# Exercise brief
Among the lines below, a stretch begins at the one with "crunchA_loop line_list 2" and ends at the one with "def Spec_crunch_lines (line_list". Repeat that stretch exactly, ends included.

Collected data
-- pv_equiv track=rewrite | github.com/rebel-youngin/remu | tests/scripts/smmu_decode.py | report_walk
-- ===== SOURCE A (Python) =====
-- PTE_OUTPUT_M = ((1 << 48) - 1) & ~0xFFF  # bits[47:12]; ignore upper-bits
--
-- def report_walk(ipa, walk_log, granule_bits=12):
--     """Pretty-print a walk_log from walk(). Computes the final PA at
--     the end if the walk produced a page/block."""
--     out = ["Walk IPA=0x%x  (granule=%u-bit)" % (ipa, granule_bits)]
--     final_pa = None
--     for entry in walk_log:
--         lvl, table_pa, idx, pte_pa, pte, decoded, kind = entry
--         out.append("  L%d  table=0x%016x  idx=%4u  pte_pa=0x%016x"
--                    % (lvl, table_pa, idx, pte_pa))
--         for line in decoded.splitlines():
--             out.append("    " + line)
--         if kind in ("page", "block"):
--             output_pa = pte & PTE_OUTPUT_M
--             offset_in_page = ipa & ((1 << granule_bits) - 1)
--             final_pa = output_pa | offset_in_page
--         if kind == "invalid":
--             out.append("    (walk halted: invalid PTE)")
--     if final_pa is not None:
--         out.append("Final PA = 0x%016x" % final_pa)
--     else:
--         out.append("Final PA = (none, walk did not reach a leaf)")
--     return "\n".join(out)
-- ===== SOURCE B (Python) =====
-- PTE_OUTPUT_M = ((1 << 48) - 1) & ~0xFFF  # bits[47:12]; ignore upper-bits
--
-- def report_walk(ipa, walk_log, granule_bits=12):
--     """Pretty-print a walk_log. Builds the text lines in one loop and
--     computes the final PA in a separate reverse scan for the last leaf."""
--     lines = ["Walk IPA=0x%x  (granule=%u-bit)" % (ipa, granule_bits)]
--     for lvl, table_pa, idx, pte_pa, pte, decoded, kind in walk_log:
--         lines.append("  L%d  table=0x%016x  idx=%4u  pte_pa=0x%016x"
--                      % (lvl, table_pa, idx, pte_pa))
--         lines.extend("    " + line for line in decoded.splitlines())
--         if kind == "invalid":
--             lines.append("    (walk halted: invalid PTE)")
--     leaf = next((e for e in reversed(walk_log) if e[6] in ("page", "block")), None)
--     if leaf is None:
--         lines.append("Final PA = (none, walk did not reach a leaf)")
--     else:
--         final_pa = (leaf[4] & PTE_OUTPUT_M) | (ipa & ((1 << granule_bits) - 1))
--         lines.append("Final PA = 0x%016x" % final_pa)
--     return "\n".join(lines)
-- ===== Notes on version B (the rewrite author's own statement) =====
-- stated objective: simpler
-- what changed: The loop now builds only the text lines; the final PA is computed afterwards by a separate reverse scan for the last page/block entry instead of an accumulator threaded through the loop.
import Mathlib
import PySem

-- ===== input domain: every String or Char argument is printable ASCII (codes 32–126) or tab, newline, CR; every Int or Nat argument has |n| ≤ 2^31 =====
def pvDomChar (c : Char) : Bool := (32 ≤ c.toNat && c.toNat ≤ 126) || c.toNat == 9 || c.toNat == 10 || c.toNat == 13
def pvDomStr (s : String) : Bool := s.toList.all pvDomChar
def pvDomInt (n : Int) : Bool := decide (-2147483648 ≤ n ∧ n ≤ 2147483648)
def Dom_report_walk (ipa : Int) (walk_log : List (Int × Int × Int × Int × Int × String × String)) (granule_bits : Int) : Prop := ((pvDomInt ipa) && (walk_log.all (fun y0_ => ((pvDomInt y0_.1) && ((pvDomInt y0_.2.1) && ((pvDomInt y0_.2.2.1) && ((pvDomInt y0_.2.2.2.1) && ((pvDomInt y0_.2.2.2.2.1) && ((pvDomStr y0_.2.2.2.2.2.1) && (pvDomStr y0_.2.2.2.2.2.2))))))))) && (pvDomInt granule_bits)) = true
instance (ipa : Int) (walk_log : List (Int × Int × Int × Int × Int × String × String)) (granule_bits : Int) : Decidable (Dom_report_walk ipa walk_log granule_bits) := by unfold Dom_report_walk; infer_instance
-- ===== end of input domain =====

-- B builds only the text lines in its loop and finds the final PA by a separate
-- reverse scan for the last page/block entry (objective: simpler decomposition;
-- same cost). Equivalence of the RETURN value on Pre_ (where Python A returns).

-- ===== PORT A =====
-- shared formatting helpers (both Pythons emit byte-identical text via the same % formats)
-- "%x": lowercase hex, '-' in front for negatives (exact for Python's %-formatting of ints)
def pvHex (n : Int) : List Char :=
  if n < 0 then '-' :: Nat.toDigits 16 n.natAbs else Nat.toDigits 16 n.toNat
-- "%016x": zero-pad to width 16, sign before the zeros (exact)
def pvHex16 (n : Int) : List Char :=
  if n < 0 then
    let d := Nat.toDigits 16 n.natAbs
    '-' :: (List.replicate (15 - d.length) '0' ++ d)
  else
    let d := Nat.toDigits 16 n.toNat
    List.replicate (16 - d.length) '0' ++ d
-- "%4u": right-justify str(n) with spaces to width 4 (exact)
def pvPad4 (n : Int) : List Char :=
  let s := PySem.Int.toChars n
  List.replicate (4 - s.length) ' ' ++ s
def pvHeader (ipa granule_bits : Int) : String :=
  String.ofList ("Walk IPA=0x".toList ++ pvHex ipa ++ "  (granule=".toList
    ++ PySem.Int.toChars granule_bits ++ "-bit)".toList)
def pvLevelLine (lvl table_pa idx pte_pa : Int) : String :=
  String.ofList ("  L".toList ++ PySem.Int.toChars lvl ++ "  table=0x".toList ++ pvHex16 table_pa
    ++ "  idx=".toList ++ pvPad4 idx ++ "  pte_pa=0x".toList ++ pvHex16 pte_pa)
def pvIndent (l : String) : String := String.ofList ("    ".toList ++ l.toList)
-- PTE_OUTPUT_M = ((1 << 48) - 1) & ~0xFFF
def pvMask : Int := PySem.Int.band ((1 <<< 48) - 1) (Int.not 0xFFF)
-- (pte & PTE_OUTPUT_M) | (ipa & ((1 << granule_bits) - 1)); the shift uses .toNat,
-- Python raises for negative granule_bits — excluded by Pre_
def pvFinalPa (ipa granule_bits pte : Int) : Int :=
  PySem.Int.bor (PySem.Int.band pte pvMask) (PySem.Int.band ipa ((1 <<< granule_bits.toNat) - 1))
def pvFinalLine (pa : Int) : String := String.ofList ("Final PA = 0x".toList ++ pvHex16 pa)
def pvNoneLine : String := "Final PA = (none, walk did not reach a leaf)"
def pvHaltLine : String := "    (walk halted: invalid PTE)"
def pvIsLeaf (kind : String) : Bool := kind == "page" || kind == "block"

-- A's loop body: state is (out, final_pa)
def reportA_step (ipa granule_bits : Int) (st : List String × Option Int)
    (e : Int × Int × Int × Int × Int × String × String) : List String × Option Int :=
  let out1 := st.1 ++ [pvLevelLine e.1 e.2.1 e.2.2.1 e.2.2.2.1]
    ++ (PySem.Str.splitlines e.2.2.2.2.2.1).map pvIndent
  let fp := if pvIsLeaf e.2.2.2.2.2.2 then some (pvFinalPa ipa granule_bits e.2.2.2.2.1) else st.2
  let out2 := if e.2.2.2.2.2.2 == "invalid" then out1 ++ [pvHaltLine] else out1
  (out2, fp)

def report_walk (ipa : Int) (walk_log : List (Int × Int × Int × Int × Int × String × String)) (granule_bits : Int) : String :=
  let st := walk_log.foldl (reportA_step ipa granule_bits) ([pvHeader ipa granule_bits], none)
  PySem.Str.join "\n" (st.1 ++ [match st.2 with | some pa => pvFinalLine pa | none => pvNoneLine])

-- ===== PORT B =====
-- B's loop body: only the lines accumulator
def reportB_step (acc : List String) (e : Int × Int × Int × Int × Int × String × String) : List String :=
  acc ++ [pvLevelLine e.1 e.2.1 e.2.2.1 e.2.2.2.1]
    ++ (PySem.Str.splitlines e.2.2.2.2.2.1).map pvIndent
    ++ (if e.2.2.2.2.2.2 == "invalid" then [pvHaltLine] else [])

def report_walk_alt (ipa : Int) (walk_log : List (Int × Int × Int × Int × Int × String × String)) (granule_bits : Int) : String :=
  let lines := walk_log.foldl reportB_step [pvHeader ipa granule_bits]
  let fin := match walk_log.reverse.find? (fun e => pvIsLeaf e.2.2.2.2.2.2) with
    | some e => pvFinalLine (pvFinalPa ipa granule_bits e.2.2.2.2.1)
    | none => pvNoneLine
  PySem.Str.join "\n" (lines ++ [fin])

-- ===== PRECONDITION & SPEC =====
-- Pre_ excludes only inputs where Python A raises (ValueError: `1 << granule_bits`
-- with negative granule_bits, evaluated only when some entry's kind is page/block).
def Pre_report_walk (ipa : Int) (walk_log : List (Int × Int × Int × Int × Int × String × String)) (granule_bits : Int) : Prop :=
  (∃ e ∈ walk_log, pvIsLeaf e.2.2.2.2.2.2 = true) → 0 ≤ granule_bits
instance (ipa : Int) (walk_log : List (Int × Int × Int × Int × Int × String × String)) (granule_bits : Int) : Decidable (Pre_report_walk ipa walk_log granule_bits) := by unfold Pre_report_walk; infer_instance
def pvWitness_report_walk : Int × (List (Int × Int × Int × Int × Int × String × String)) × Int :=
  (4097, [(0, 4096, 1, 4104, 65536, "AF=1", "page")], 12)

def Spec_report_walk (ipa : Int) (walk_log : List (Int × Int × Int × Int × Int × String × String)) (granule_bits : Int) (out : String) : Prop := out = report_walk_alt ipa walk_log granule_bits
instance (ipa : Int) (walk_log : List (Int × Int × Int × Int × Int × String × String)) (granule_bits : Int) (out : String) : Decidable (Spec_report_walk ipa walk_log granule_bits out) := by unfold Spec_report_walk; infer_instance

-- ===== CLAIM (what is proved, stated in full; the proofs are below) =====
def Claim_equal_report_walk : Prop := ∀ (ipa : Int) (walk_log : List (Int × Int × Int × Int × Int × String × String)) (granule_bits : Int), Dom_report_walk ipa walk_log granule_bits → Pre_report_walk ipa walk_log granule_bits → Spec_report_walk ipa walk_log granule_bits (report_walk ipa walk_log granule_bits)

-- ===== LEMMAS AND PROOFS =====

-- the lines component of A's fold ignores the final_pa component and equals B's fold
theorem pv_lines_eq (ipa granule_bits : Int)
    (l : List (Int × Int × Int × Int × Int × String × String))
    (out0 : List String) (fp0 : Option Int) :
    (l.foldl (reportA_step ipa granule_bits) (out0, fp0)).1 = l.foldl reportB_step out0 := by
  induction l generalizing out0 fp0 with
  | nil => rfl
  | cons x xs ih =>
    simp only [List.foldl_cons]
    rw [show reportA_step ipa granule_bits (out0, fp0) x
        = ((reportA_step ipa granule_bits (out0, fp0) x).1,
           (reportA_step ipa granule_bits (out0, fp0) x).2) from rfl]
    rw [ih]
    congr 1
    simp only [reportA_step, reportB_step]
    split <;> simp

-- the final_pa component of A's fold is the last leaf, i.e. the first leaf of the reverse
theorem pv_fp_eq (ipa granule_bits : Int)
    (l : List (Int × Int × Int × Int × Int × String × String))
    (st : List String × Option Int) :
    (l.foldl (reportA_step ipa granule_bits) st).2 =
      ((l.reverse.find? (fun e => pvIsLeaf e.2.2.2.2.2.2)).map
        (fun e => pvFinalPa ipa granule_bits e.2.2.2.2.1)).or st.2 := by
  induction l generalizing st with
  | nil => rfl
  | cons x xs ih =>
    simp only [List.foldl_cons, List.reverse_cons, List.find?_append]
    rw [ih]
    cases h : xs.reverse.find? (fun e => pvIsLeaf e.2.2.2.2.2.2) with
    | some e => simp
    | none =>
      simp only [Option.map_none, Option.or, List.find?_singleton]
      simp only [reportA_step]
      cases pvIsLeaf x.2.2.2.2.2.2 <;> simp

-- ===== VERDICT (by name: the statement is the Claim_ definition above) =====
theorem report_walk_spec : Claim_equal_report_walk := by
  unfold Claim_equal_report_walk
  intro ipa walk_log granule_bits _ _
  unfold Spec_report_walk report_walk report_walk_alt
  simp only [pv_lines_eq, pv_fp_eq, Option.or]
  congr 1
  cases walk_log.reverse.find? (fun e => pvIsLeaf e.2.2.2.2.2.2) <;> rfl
* * *
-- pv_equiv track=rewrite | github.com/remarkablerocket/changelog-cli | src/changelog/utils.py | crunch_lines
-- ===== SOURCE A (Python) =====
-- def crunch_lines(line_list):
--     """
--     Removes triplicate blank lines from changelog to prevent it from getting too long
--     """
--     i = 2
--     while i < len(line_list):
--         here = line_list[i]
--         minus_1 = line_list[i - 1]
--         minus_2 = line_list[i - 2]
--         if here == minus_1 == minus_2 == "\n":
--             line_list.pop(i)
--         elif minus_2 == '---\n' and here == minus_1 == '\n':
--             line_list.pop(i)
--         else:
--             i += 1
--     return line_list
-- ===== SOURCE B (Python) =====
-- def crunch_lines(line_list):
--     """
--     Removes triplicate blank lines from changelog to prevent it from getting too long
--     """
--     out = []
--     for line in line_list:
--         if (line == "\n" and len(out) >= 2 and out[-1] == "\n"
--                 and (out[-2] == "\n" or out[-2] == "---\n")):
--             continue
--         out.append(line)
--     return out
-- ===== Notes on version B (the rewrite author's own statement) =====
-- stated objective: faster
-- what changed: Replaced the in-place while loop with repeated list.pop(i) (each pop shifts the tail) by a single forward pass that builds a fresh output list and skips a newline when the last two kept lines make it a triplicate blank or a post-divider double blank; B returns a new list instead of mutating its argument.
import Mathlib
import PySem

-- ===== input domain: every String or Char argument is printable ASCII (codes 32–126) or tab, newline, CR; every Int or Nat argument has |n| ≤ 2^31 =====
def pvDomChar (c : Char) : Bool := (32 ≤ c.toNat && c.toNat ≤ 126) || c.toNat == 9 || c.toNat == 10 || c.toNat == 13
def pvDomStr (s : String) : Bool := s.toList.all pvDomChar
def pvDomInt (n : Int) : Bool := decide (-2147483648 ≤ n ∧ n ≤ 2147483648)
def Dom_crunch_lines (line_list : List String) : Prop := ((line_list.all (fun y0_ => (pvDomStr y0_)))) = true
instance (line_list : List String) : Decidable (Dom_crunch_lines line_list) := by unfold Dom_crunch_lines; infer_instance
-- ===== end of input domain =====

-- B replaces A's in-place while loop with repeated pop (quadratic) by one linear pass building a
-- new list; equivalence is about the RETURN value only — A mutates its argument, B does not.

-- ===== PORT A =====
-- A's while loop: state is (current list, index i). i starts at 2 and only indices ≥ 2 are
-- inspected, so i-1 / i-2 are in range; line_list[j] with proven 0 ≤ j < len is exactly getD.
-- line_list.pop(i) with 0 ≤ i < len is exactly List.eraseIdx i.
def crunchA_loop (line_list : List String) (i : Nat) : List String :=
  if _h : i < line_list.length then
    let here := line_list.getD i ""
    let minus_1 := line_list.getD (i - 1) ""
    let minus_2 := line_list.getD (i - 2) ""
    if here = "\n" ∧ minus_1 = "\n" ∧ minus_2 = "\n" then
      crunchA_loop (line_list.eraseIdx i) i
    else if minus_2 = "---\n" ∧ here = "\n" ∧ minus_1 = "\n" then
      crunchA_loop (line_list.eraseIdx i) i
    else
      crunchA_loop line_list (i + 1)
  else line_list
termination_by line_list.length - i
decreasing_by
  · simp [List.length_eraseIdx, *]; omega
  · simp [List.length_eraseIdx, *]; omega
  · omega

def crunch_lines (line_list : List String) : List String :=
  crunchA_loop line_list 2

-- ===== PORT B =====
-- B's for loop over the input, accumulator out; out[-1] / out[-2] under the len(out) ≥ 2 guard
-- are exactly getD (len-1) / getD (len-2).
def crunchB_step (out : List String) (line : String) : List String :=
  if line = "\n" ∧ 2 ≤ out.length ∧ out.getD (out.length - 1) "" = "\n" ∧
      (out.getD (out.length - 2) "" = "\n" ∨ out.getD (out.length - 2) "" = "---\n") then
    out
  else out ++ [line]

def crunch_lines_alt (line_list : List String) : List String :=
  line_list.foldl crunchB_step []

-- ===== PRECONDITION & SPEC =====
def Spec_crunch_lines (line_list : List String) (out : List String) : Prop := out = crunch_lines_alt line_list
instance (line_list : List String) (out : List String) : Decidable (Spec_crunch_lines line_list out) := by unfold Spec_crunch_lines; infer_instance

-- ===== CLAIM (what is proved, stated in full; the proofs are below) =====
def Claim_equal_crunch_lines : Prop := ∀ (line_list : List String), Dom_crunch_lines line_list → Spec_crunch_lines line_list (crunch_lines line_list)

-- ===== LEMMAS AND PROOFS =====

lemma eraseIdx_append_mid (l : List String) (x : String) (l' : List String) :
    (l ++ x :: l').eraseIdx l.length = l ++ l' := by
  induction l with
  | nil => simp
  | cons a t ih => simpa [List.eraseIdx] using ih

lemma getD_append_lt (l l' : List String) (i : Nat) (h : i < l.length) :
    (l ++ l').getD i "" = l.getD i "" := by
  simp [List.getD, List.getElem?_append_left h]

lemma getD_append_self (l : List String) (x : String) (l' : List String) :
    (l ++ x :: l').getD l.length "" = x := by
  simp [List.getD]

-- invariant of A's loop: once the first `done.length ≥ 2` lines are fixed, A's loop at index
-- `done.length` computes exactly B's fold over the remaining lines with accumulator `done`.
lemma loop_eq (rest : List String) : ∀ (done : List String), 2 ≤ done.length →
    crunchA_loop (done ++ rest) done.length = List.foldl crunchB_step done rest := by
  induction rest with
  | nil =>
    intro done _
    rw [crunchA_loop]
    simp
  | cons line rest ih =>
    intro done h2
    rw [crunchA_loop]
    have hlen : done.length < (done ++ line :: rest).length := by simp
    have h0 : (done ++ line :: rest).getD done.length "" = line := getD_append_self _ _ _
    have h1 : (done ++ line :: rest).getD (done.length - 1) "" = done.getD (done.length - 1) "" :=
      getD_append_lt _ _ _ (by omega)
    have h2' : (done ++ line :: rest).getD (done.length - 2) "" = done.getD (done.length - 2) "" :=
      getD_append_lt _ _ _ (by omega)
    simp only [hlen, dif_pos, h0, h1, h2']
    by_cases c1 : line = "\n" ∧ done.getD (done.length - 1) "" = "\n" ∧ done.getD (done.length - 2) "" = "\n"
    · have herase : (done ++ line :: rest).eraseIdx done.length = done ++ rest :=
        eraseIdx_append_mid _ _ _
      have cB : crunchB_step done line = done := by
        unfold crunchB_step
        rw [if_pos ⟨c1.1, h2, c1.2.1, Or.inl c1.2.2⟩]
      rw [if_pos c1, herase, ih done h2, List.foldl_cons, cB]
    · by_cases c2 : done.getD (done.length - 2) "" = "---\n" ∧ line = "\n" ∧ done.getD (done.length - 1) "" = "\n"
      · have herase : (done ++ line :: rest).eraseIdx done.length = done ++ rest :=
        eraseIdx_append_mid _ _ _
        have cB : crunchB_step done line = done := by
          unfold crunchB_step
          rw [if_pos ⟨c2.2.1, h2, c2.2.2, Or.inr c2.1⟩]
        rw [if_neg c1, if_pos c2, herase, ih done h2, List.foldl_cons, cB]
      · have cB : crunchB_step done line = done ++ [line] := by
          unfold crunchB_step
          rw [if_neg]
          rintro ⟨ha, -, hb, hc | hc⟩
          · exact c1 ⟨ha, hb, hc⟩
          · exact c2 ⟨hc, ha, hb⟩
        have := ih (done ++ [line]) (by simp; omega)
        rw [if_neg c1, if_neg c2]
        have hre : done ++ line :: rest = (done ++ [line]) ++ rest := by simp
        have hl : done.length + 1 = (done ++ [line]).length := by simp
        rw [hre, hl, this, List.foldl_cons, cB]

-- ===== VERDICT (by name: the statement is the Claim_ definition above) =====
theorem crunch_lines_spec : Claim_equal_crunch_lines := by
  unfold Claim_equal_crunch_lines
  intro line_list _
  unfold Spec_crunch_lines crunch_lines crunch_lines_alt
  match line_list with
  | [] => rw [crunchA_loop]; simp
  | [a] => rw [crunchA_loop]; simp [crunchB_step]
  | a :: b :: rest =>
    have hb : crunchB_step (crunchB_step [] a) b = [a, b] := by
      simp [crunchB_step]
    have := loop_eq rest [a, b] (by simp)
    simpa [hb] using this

# Written reply
  crunchA_loop line_list 2

-- ===== PORT B =====
-- B's for loop over the input, accumulator out; out[-1] / out[-2] under the len(out) ≥ 2 guard
-- are exactly getD (len-1) / getD (len-2).
def crunchB_step (out : List String) (line : String) : List String :=
  if line = "\n" ∧ 2 ≤ out.length ∧ out.getD (out.length - 1) "" = "\n" ∧
      (out.getD (out.length - 2) "" = "\n" ∨ out.getD (out.length - 2) "" = "---\n") then
    out
  else out ++ [line]

def crunch_lines_alt (line_list : List String) : List String :=
  line_list.foldl crunchB_step []

-- ===== PRECONDITION & SPEC =====
def Spec_crunch_lines (line_list : List String) (out : List String) : Prop := out = crunch_lines_alt line_list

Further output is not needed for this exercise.